Taking the listing below, restate word for word each line from the line with "-- ===== SOURCE A" to the line with "def Dom_get_contiguous_view_indices_options_py (sample_n_views", ends included, and stop there.

[Start of Attachment]

-- pv_equiv track=rewrite | github.com/takanotaiga/cosmos-transfer2.5 | cosmos_transfer2/_src/predict2_multiview/datasets/data_sources/data_registration.py | _get_contiguous_view_indices_options
-- ===== SOURCE A (Python) =====
-- def _get_contiguous_view_indices_options(sample_n_views: int, ref_cam_view_idx: int, n_cameras: int):
--     view_indices_options = []
--     for i in range(n_cameras):
--         view_indices_option_i = [i]
--         for j in range(1, sample_n_views):
--             view_indices_option_i.append((i + j) % n_cameras)
--         if ref_cam_view_idx < 0 or ref_cam_view_idx in view_indices_option_i:
--             view_indices_options.append(view_indices_option_i)
--     return view_indices_options
-- ===== SOURCE B (Python) =====
-- def _get_contiguous_view_indices_options(sample_n_views: int, ref_cam_view_idx: int, n_cameras: int):
--     s, ref, n = sample_n_views, ref_cam_view_idx, n_cameras
--     if n <= 0:
--         return []
--     if ref < 0:
--         starts = list(range(n))
--     else:
--         # i's window contains ref iff ref is a real index and ref is at most
--         # max(s,1)-1 cyclic steps after i
--         starts = [i for i in range(n) if ref < n and (ref - i) % n < max(s, 1)]
--     return [[i] + [(i + j) % n for j in range(1, s)] for i in starts]
-- ===== Notes on version B (the rewrite author's own statement) =====
-- stated objective: alternative
-- what changed: Replaces A's per-start window scan for the reference camera by an O(1) modular-arithmetic test ((ref-i) % n < max(s,1)) selecting the qualifying start indices first, so windows are built only for kept starts.
import Mathlib
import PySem

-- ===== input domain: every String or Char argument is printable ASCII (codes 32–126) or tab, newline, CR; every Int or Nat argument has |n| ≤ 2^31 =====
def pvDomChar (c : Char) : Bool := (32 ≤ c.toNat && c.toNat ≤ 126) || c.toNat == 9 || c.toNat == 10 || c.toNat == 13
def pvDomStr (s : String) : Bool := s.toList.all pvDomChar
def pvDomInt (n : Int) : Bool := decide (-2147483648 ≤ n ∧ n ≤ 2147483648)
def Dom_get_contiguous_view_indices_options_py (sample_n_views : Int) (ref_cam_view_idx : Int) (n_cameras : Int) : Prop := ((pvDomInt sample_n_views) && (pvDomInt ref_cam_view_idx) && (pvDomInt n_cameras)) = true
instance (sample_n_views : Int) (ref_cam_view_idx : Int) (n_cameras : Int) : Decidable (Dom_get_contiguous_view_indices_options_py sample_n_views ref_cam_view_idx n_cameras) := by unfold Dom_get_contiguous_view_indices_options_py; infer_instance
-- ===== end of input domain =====

-- B replaces A's per-start window scan for the reference camera by an O(1) modular test
-- selecting the qualifying starts first; windows are built only for kept starts (objective: alternative).

-- ===== PORT A =====
def get_contiguous_view_indices_options_py (sample_n_views : Int) (ref_cam_view_idx : Int) (n_cameras : Int) : List (List Int) :=
  (PySem.List.pyRange 0 n_cameras 1).foldl (fun acc i =>
    let w := (PySem.List.pyRange 1 sample_n_views 1).foldl
      (fun wi j => wi ++ [PySem.Int.mod (i + j) n_cameras]) [i]
    if decide (ref_cam_view_idx < 0) || w.contains ref_cam_view_idx then acc ++ [w] else acc) []

-- ===== PORT B =====
def get_contiguous_view_indices_options_py_alt (sample_n_views : Int) (ref_cam_view_idx : Int) (n_cameras : Int) : List (List Int) :=
  if n_cameras ≤ 0 then []
  else
    let starts :=
      if ref_cam_view_idx < 0 then PySem.List.pyRange 0 n_cameras 1
      else (PySem.List.pyRange 0 n_cameras 1).filter
        (fun i => decide (ref_cam_view_idx < n_cameras) &&
          decide (PySem.Int.mod (ref_cam_view_idx - i) n_cameras < max sample_n_views 1))
    starts.map (fun i =>
      [i] ++ (PySem.List.pyRange 1 sample_n_views 1).map (fun j => PySem.Int.mod (i + j) n_cameras))

-- ===== PRECONDITION & SPEC =====
def Spec_get_contiguous_view_indices_options_py (sample_n_views : Int) (ref_cam_view_idx : Int) (n_cameras : Int) (out : List (List Int)) : Prop := out = get_contiguous_view_indices_options_py_alt sample_n_views ref_cam_view_idx n_cameras
instance (sample_n_views : Int) (ref_cam_view_idx : Int) (n_cameras : Int) (out : List (List Int)) : Decidable (Spec_get_contiguous_view_indices_options_py sample_n_views ref_cam_view_idx n_cameras out) := by unfold Spec_get_contiguous_view_indices_options_py; infer_instance

-- ===== CLAIM (what is proved, stated in full; the proofs are below) =====
def Claim_equal_get_contiguous_view_indices_options_py : Prop := ∀ (sample_n_views : Int) (ref_cam_view_idx : Int) (n_cameras : Int), Dom_get_contiguous_view_indices_options_py sample_n_views ref_cam_view_idx n_cameras → Spec_get_contiguous_view_indices_options_py sample_n_views ref_cam_view_idx n_cameras (get_contiguous_view_indices_options_py sample_n_views ref_cam_view_idx n_cameras)

-- ===== LEMMAS AND PROOFS =====

-- (i + (ref - i) % n) % n = ref for in-range ref
lemma pv_add_emod_sub (i ref n : Int) (hn : 0 < n) (h0 : 0 ≤ ref) (h1 : ref < n) :
    (i + (ref - i) % n) % n = ref := by
  rw [Int.add_emod i ((ref - i) % n) n, Int.emod_emod_of_dvd _ dvd_rfl, ← Int.add_emod]
  have : i + (ref - i) = ref := by ring
  rw [this, Int.emod_eq_of_lt h0 h1]

lemma pv_sub_emod_emod (a i n : Int) : (a % n - i) % n = (a - i) % n := by
  rw [Int.sub_emod (a % n) i n, Int.emod_emod_of_dvd _ dvd_rfl, ← Int.sub_emod]

lemma pv_emod_le_self (j n : Int) (hj : 0 ≤ j) (hn : 0 < n) : j % n ≤ j := by
  by_cases h : j < n
  · rw [Int.emod_eq_of_lt hj h]
  · have := Int.emod_lt_of_pos j hn
    omega

-- membership in the window starting at i, for valid start index and 0 ≤ ref
lemma pv_mem_win_iff (s ref n i : Int) (hn : 0 < n) (hi0 : 0 ≤ i) (hin : i < n) (hr : 0 ≤ ref) :
    ref ∈ ([i] ++ (PySem.List.pyRange 1 s 1).map (fun j => PySem.Int.mod (i + j) n)) ↔
      (ref < n ∧ PySem.Int.mod (ref - i) n < max s 1) := by
  simp only [PySem.Int.mod_eq_emod_of_pos hn, List.mem_append, List.mem_singleton, List.mem_map,
    PySem.List.mem_pyRange_one]
  constructor
  · rintro (rfl | ⟨j, ⟨hj1, hjs⟩, rfl⟩)
    · refine ⟨hin, ?_⟩
      simp only [sub_self, Int.zero_emod]
      have := le_max_right s 1; omega
    · refine ⟨Int.emod_lt_of_pos _ hn, ?_⟩
      rw [pv_sub_emod_emod]
      have : (i + j - i) % n = j % n := by ring_nf
      rw [this]
      have h1 := pv_emod_le_self j n (by omega) hn
      have : max s 1 = s := by omega
      omega
  · rintro ⟨hrn, ht⟩
    set t := (ref - i) % n with htdef
    have ht0 : 0 ≤ t := Int.emod_nonneg _ (by omega)
    have hkey : (i + t) % n = ref := pv_add_emod_sub i ref n hn hr hrn
    by_cases h0 : t = 0
    · left
      have : (i + t) % n = i := by
        rw [h0, add_zero, Int.emod_eq_of_lt hi0 hin]
      omega
    · right
      refine ⟨t, ⟨by omega, ?_⟩, hkey⟩
      omega

-- A in filter/map form
lemma pv_A_eq (s ref n : Int) :
    get_contiguous_view_indices_options_py s ref n =
      ((PySem.List.pyRange 0 n 1).filter (fun i => decide (ref < 0) ||
          ([i] ++ (PySem.List.pyRange 1 s 1).map (fun j => PySem.Int.mod (i + j) n)).contains ref)).map
        (fun i => [i] ++ (PySem.List.pyRange 1 s 1).map (fun j => PySem.Int.mod (i + j) n)) := by
  unfold get_contiguous_view_indices_options_py
  simp only [PySem.List.foldl_append_singleton_eq_map]
  rw [PySem.List.foldl_append_if]
  simp

-- ===== VERDICT (by name: the statement is the Claim_ definition above) =====
theorem get_contiguous_view_indices_options_py_spec : Claim_equal_get_contiguous_view_indices_options_py := by
  intro s ref n _
  unfold Spec_get_contiguous_view_indices_options_py get_contiguous_view_indices_options_py_alt
  rw [pv_A_eq]
  by_cases hn : n ≤ 0
  · simp [hn, PySem.List.pyRange_one_eq_nil (by omega : (n : Int) ≤ 0)]
  · rw [not_le] at hn
    rw [if_neg (by omega)]
    by_cases hr : ref < 0
    · rw [if_pos hr]
      congr 1
      rw [List.filter_eq_self]
      intro i _
      simp [hr]
    · rw [if_neg hr]
      congr 1
      apply List.filter_congr
      intro i hi
      rw [PySem.List.mem_pyRange_one] at hi
      simp only [decide_eq_false hr, Bool.false_or]
      have hiff := pv_mem_win_iff s ref n i hn hi.1 hi.2 (by omega)
      simp only [List.contains_eq_mem, hiff, Bool.decide_and]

[End of Attachment]

Output of the task:
-- ===== SOURCE A (Python) =====
-- def _get_contiguous_view_indices_options(sample_n_views: int, ref_cam_view_idx: int, n_cameras: int):
--     view_indices_options = []
--     for i in range(n_cameras):
--         view_indices_option_i = [i]
--         for j in range(1, sample_n_views):
--             view_indices_option_i.append((i + j) % n_cameras)
--         if ref_cam_view_idx < 0 or ref_cam_view_idx in view_indices_option_i:
--             view_indices_options.append(view_indices_option_i)
--     return view_indices_options
-- ===== SOURCE B (Python) =====
-- def _get_contiguous_view_indices_options(sample_n_views: int, ref_cam_view_idx: int, n_cameras: int):
--     s, ref, n = sample_n_views, ref_cam_view_idx, n_cameras
--     if n <= 0:
--         return []
--     if ref < 0:
--         starts = list(range(n))
--     else:
--         # i's window contains ref iff ref is a real index and ref is at most
--         # max(s,1)-1 cyclic steps after i
--         starts = [i for i in range(n) if ref < n and (ref - i) % n < max(s, 1)]
--     return [[i] + [(i + j) % n for j in range(1, s)] for i in starts]
-- ===== Notes on version B (the rewrite author's own statement) =====
-- stated objective: alternative
-- what changed: Replaces A's per-start window scan for the reference camera by an O(1) modular-arithmetic test ((ref-i) % n < max(s,1)) selecting the qualifying start indices first, so windows are built only for kept starts.
import Mathlib
import PySem

-- ===== input domain: every String or Char argument is printable ASCII (codes 32–126) or tab, newline, CR; every Int or Nat argument has |n| ≤ 2^31 =====
def pvDomChar (c : Char) : Bool := (32 ≤ c.toNat && c.toNat ≤ 126) || c.toNat == 9 || c.toNat == 10 || c.toNat == 13
def pvDomStr (s : String) : Bool := s.toList.all pvDomChar
def pvDomInt (n : Int) : Bool := decide (-2147483648 ≤ n ∧ n ≤ 2147483648)
def Dom_get_contiguous_view_indices_options_py (sample_n_views : Int) (ref_cam_view_idx : Int) (n_cameras : Int) : Prop := ((pvDomInt sample_n_views) && (pvDomInt ref_cam_view_idx) && (pvDomInt n_cameras)) = true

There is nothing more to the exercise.